There are two interrelated problems about representational content that are raised by an AI system like Lockdown. First, if Lockdown’s contents are best understood as context-sensitive, stating that things are safe or unsafe in the context of utterance, what counts as the context of utterance? Second, what determines that these kinds of AI outputs are context-sensitive, rather than context-insensitive? How does an appropriately de-anthropocentrized metasemantic story predict which AI outputs are context-sensitive and which are not?

These four cases illustrate the kinds of complexity that will arise in developing a complete externalism for ML systems. One possibility here that we find quite plausible is this: many of these questions do not have predetermined answers. What will count as (p.102) a correct answer in many of these cases will depend on decisions we as speakers (and as speech communities) make as the engagement with ML systems become more entrenched. Maybe in 100 years, we will have developed stable patterns of how to interpret these kinds of cases.
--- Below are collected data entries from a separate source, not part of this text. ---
theorem lexLe_of_not_pairLt {p q : Int × Char} (h : pairLt p q = false) : lexLe q p := by
  rcases p with ⟨a, b⟩; rcases q with ⟨c, d⟩
  simp only [pairLt, Bool.or_eq_false_iff, Bool.and_eq_false_iff, decide_eq_false_iff_not] at h
  rcases lt_trichotomy a c with h1 | h1 | h1
  · exact absurd h1 h.1
  · rcases h.2 with h2 | h2
    · exact absurd h1 h2
    · exact Or.inr ⟨h1.symm, le_of_not_gt h2⟩
  · exact Or.inl h1

theorem heapMin_cons (x y : Int × Char) (t : List (Int × Char)) :
    heapMin x (y :: t) = heapMin (if pairLt y x then y else x) t := rfl

theorem heapMin_mem (x : Int × Char) (t : List (Int × Char)) : heapMin x t ∈ x :: t := by
  induction t generalizing x with
  | nil => simp [heapMin]
  | cons y t ih =>
    rw [heapMin_cons]
    rcases List.mem_cons.mp (ih (if pairLt y x then y else x)) with h | h
    · rw [h]; split <;> simp
    · simp [h]

theorem heapMin_isMin (x : Int × Char) (t : List (Int × Char)) :
    ∀ y ∈ x :: t, lexLe (heapMin x t) y := by
  induction t generalizing x with
  | nil =>
    intro y hy
    simp only [List.mem_cons, List.not_mem_nil, or_false] at hy
    subst hy
    exact Or.inr ⟨rfl, le_refl _⟩
  | cons y t ih =>
    intro z hz
    rw [heapMin_cons]
    cases hb : pairLt y x with
    | false =>
      have hx : lexLe (heapMin x t) x := ih x x List.mem_cons_self
      rcases List.mem_cons.mp hz with h | h
      · subst h; exact hx
      rcases List.mem_cons.mp h with h | h
      · subst h; exact lexLe_trans hx (lexLe_of_not_pairLt hb)
      · exact ih x z (List.mem_cons_of_mem _ h)
    | true =>
      have hy' : lexLe (heapMin y t) y := ih y y List.mem_cons_self
      rcases List.mem_cons.mp hz with h | h
      · subst h; exact lexLe_trans hy' (lexLe_of_pairLt hb)
      rcases List.mem_cons.mp h with h | h
      · subst h; exact hy'
      · exact ih y z (List.mem_cons_of_mem _ h)

theorem min2?_cons_eq_heapMin (t : List (Int × Char)) (x : Int × Char) :
    PySem.List.min2? (x :: t) (fun q => q.1) (fun q => q.2) = some (heapMin x t) := by
  induction t generalizing x with
  | nil => rfl
  | cons y t ih =>
    have hstep : (if (decide (y.1 < x.1) || !decide (x.1 < y.1) && decide (y.2 < x.2)) = true
          then some y else some x) = some (if pairLt y x then y else x) := by
      by_cases h1 : y.1 < x.1
      · simp [pairLt, h1]
      · by_cases h2 : x.1 < y.1
        · have hne : y.1 ≠ x.1 := by omega
          simp [pairLt, h1, h2, hne]
        · have he : y.1 = x.1 := by omega
          simp only [pairLt, he, decide_true, lt_irrefl, decide_false, Bool.false_or,
            Bool.not_false, Bool.true_and]
          split <;> rfl
    have h1 : PySem.List.min2? (x :: y :: t) (fun q => q.1) (fun q => q.2)
        = PySem.List.min2? ((if pairLt y x then y else x) :: t) (fun q => q.1) (fun q => q.2) := by
      simp only [PySem.List.min2?, List.foldl_cons]
      rw [← hstep]
    rw [h1, ih, heapMin_cons]

theorem heapMin_perm_eq {x y : Int × Char} {t u : List (Int × Char)}
    (h : (x :: t).Perm (y :: u)) : heapMin x t = heapMin y u :=
  lexLe_antisymm
    (heapMin_isMin x t _ (h.mem_iff.mpr (heapMin_mem y u)))
    (heapMin_isMin y u _ (h.mem_iff.mp (heapMin_mem x t)))

theorem candL_cons (k : Char) (v : Int) (t : List (Char × Int)) (p : Option Char) :
    candL ((k, v) :: t) p =
      if 0 < v ∧ some k ≠ p then (-v, k) :: candL t p else candL t p := by
  simp only [candL, List.filter_cons]
  by_cases h1 : 0 < v <;> by_cases h2 : some k ≠ p <;> simp [h1, h2]

-- dropping the "≠ prev" restriction re-adds prev's entry, on lists not containing ch
theorem candL_unrestrict (ch : Char) (p : Option Char) :
    ∀ (l : List (Char × Int)) (push : List (Int × Char)), (l.map Prod.fst).Nodup →
      ch ∉ l.map Prod.fst → pushSpec l p push →
      (candL l (some ch)).Perm (candL l p ++ push) := by
  intro l
  induction l with
  | nil =>
    intro push _ _ hps
    rcases p with _ | pc
    · have : push = [] := hps
      simp [candL, this]
    · have : push = [] := hps.2 (by simp)
      simp [candL, this]
  | cons q t ih =>
    intro push hnd hch hps
    rcases q with ⟨k, v⟩
    have hknech : k ≠ ch := by
      intro h
      exact hch (by rw [List.map_cons, h]; exact List.mem_cons_self)
    have hndt : (t.map Prod.fst).Nodup := (List.nodup_cons.mp (by simpa using hnd)).2
    have hkt : k ∉ t.map Prod.fst := (List.nodup_cons.mp (by simpa using hnd)).1
    have hcht : ch ∉ t.map Prod.fst := fun h =>
      hch (by rw [List.map_cons]; exact List.mem_cons_of_mem _ h)
    rcases p with _ | pc
    · have hpush : push = [] := hps
      subst hpush
      have ht : (candL t (some ch)).Perm (candL t none) := by
        simpa using ih [] hndt hcht rfl
      rw [List.append_nil, candL_cons, candL_cons]
      by_cases h1 : 0 < v
      · have c1 : (0 < v ∧ some k ≠ some ch) := ⟨h1, by simp [hknech]⟩
        have c2 : (0 < v ∧ (some k ≠ (none : Option Char))) := ⟨h1, by simp⟩
        rw [if_pos c1, if_pos c2]
        exact ht.cons _
      · have c1 : ¬ (0 < v ∧ some k ≠ some ch) := by simp [h1]
        have c2 : ¬ (0 < v ∧ (some k ≠ (none : Option Char))) := by simp [h1]
        rw [if_neg c1, if_neg c2]
        exact ht
    · by_cases hkpc : k = pc
      · subst hkpc
        have hpush : push = if 0 < v then [(-v, k)] else [] := hps.1 v (by simp)
        have hpst : pushSpec t (some k) [] :=
          ⟨fun g hg => absurd (List.mem_map_of_mem hg) hkt, fun _ => rfl⟩
        have ht : (candL t (some ch)).Perm (candL t (some k)) := by
          simpa using ih [] hndt hcht hpst
        rw [candL_cons, candL_cons, hpush]
        have c2 : ¬ (0 < v ∧ some k ≠ some k) := by simp
        by_cases h1 : 0 < v
        · have c1 : (0 < v ∧ some k ≠ some ch) := ⟨h1, by simp [hknech]⟩
          rw [if_pos h1, if_pos c1, if_neg c2]
          exact (ht.cons _).trans (List.perm_append_singleton _ _).symm
        · have c1 : ¬ (0 < v ∧ some k ≠ some ch) := by simp [h1]
          rw [if_neg h1, if_neg c1, if_neg c2, List.append_nil]
          exact ht
      · have hpst : pushSpec t (some pc) push := by
          refine ⟨fun g hg => hps.1 g (List.mem_cons_of_mem _ hg), fun hpc => hps.2 ?_⟩
          simp only [List.map_cons, List.mem_cons, not_or]
          exact ⟨fun h => hkpc h.symm, hpc⟩
        have ht := ih push hndt hcht hpst
        rw [candL_cons, candL_cons]
        by_cases h1 : 0 < v
        · have c1 : (0 < v ∧ some k ≠ some ch) := ⟨h1, by simp [hknech]⟩
          have c2 : (0 < v ∧ some k ≠ some pc) := ⟨h1, by simp [hkpc]⟩
          rw [if_pos c1, if_pos c2, List.cons_append]
          exact ht.cons _
        · have c1 : ¬ (0 < v ∧ some k ≠ some ch) := by simp [h1]
          have c2 : ¬ (0 < v ∧ some k ≠ some pc) := by simp [h1]
          rw [if_neg c1, if_neg c2]
          exact ht

-- decrementing ch's count and restricting to prev = ch, versus erasing ch's candidate
-- entry and re-adding the old prev entry (list level)
theorem candL_step_list (ch : Char) (c : Int) (p : Option Char) :
    ∀ (l : List (Char × Int)) (push : List (Int × Char)), (l.map Prod.fst).Nodup →
      (ch, c) ∈ l → 0 < c → some ch ≠ p → pushSpec l p push →
      ((-c, ch) :: candL (l.map (fun q => if q.1 == ch then (ch, c - 1) else q)) (some ch)).Perm
        (candL l p ++ push) := by
  intro l
  induction l with
  | nil => intro push _ hmem _ _ _; exact absurd hmem List.not_mem_nil
  | cons q t ih =>
    intro push hnd hmem hc hne hps
    rcases q with ⟨k, v⟩
    have hndt : (t.map Prod.fst).Nodup := (List.nodup_cons.mp (by simpa using hnd)).2
    have hkt : k ∉ t.map Prod.fst := (List.nodup_cons.mp (by simpa using hnd)).1
    by_cases hkch : k = ch
    · subst hkch
      have hcht : k ∉ t.map Prod.fst := hkt
      have hv : v = c := by
        rcases List.mem_cons.mp hmem with h | h
        · exact (congrArg Prod.snd h).symm
        · exact absurd (List.mem_map_of_mem h) hcht
      subst hv
      have hrepl : t.map (fun q => if q.1 == k then (k, v - 1) else q) = t := by
        have hid : ∀ q ∈ t, (if q.1 == k then (k, v - 1) else q) = id q := by
          intro q hq
          have : q.1 ≠ k := fun h => hcht (h ▸ List.mem_map_of_mem hq)
          simp [this]
        rw [List.map_congr_left hid, List.map_id]
      rw [List.map_cons]
      have hhead : ((k, v).1 == k) = true := by simp
      rw [if_pos hhead, hrepl, candL_cons, candL_cons]
      have cL : ¬ (0 < v - 1 ∧ some k ≠ some k) := by simp
      have cR : 0 < v ∧ some k ≠ p := ⟨hc, hne⟩
      rw [if_neg cL, if_pos cR, List.cons_append]
      refine List.Perm.cons _ ?_
      apply candL_unrestrict k p t push hndt hcht
      rcases p with _ | pc
      · exact hps
      · refine ⟨fun g hg => hps.1 g (List.mem_cons_of_mem _ hg), fun hpc => hps.2 ?_⟩
        simp only [List.map_cons, List.mem_cons, not_or]
        exact ⟨fun h => (by simp [h] at hne), hpc⟩
    · have hmt : (ch, c) ∈ t := by
        rcases List.mem_cons.mp hmem with h | h
        · exact absurd (congrArg Prod.fst h) (fun h' => hkch h'.symm)
        · exact h
      rw [List.map_cons]
      have hhead : ((k, v).1 == ch) = false := by simp [hkch]
      rw [if_neg (by simp [hkch] : ¬ (((k, v).1 == ch) = true)), candL_cons, candL_cons]
      rcases p with _ | pc
      · -- prev = none
        have hpush : push = [] := hps
        subst hpush
        have hih := ih [] hndt hmt hc (by simp) rfl
        simp only [List.append_nil] at hih ⊢
        by_cases h1 : 0 < v
        · have c1 : 0 < v ∧ some k ≠ some ch := ⟨h1, by simp [hkch]⟩
          have c2 : 0 < v ∧ (some k ≠ (none : Option Char)) := ⟨h1, by simp⟩
          rw [if_pos c1, if_pos c2]
          exact (List.Perm.swap _ _ _).trans (hih.cons _)
        · have c1 : ¬ (0 < v ∧ some k ≠ some ch) := by simp [h1]
          have c2 : ¬ (0 < v ∧ (some k ≠ (none : Option Char))) := by simp [h1]
          rw [if_neg c1, if_neg c2]
          exact hih
      · by_cases hkpc : k = pc
        · subst hkpc
          have hpush : push = if 0 < v then [(-v, k)] else [] := hps.1 v List.mem_cons_self
          have hpst : pushSpec t (some k) [] :=
            ⟨fun g hg => absurd (List.mem_map_of_mem hg) hkt, fun _ => rfl⟩
          have hih := ih [] hndt hmt hc hne hpst
          simp only [List.append_nil] at hih
          rw [hpush]
          have c2 : ¬ (0 < v ∧ some k ≠ some k) := by simp
          rw [if_neg c2]
          by_cases h1 : 0 < v
          · have c1 : 0 < v ∧ some k ≠ some ch := ⟨h1, by simp [hkch]⟩
            rw [if_pos h1, if_pos c1]
            exact (List.Perm.swap _ _ _).trans
              ((hih.cons _).trans (List.perm_append_singleton _ _).symm)
          · have c1 : ¬ (0 < v ∧ some k ≠ some ch) := by simp [h1]
            rw [if_neg h1, if_neg c1, List.append_nil]
            exact hih
        · have hpst : pushSpec t (some pc) push := by
            refine ⟨fun g hg => hps.1 g (List.mem_cons_of_mem _ hg), fun hpc => hps.2 ?_⟩
            simp only [List.map_cons, List.mem_cons, not_or]
            exact ⟨fun h => hkpc h.symm, hpc⟩
          have hih := ih push hndt hmt hc hne hpst
          by_cases h1 : 0 < v
          · have c1 : 0 < v ∧ some k ≠ some ch := ⟨h1, by simp [hkch]⟩
            have c2 : 0 < v ∧ some k ≠ some pc := ⟨h1, by simp [hkpc]⟩
            rw [if_pos c1, if_pos c2, List.cons_append]
            exact (List.Perm.swap _ _ _).trans (hih.cons _)
          · have c1 : ¬ (0 < v ∧ some k ≠ some ch) := by simp [h1]
            have c2 : ¬ (0 < v ∧ some k ≠ some pc) := by simp [h1]
            rw [if_neg c1, if_neg c2]
            exact hih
(1) It might seem surprising that we use a variety of externalist theories that are often seen as competitors. It’s not strange if, as we do, you endorse a form of metasemantic pluralism: There are many metasemantic mechanisms (and there could be even more than we currently know of).

(2) It is unclear how different this is from human cases: we can imagine a human researcher, who starts off as a straightforward cancer researcher, whose research develops in each of the three ways sketched above, but who keeps using the word ‘cancer’. We’re then confronted with similar questions about whether his use of the word ‘cancer’ is still part of the causal chain to which he was originally introduced.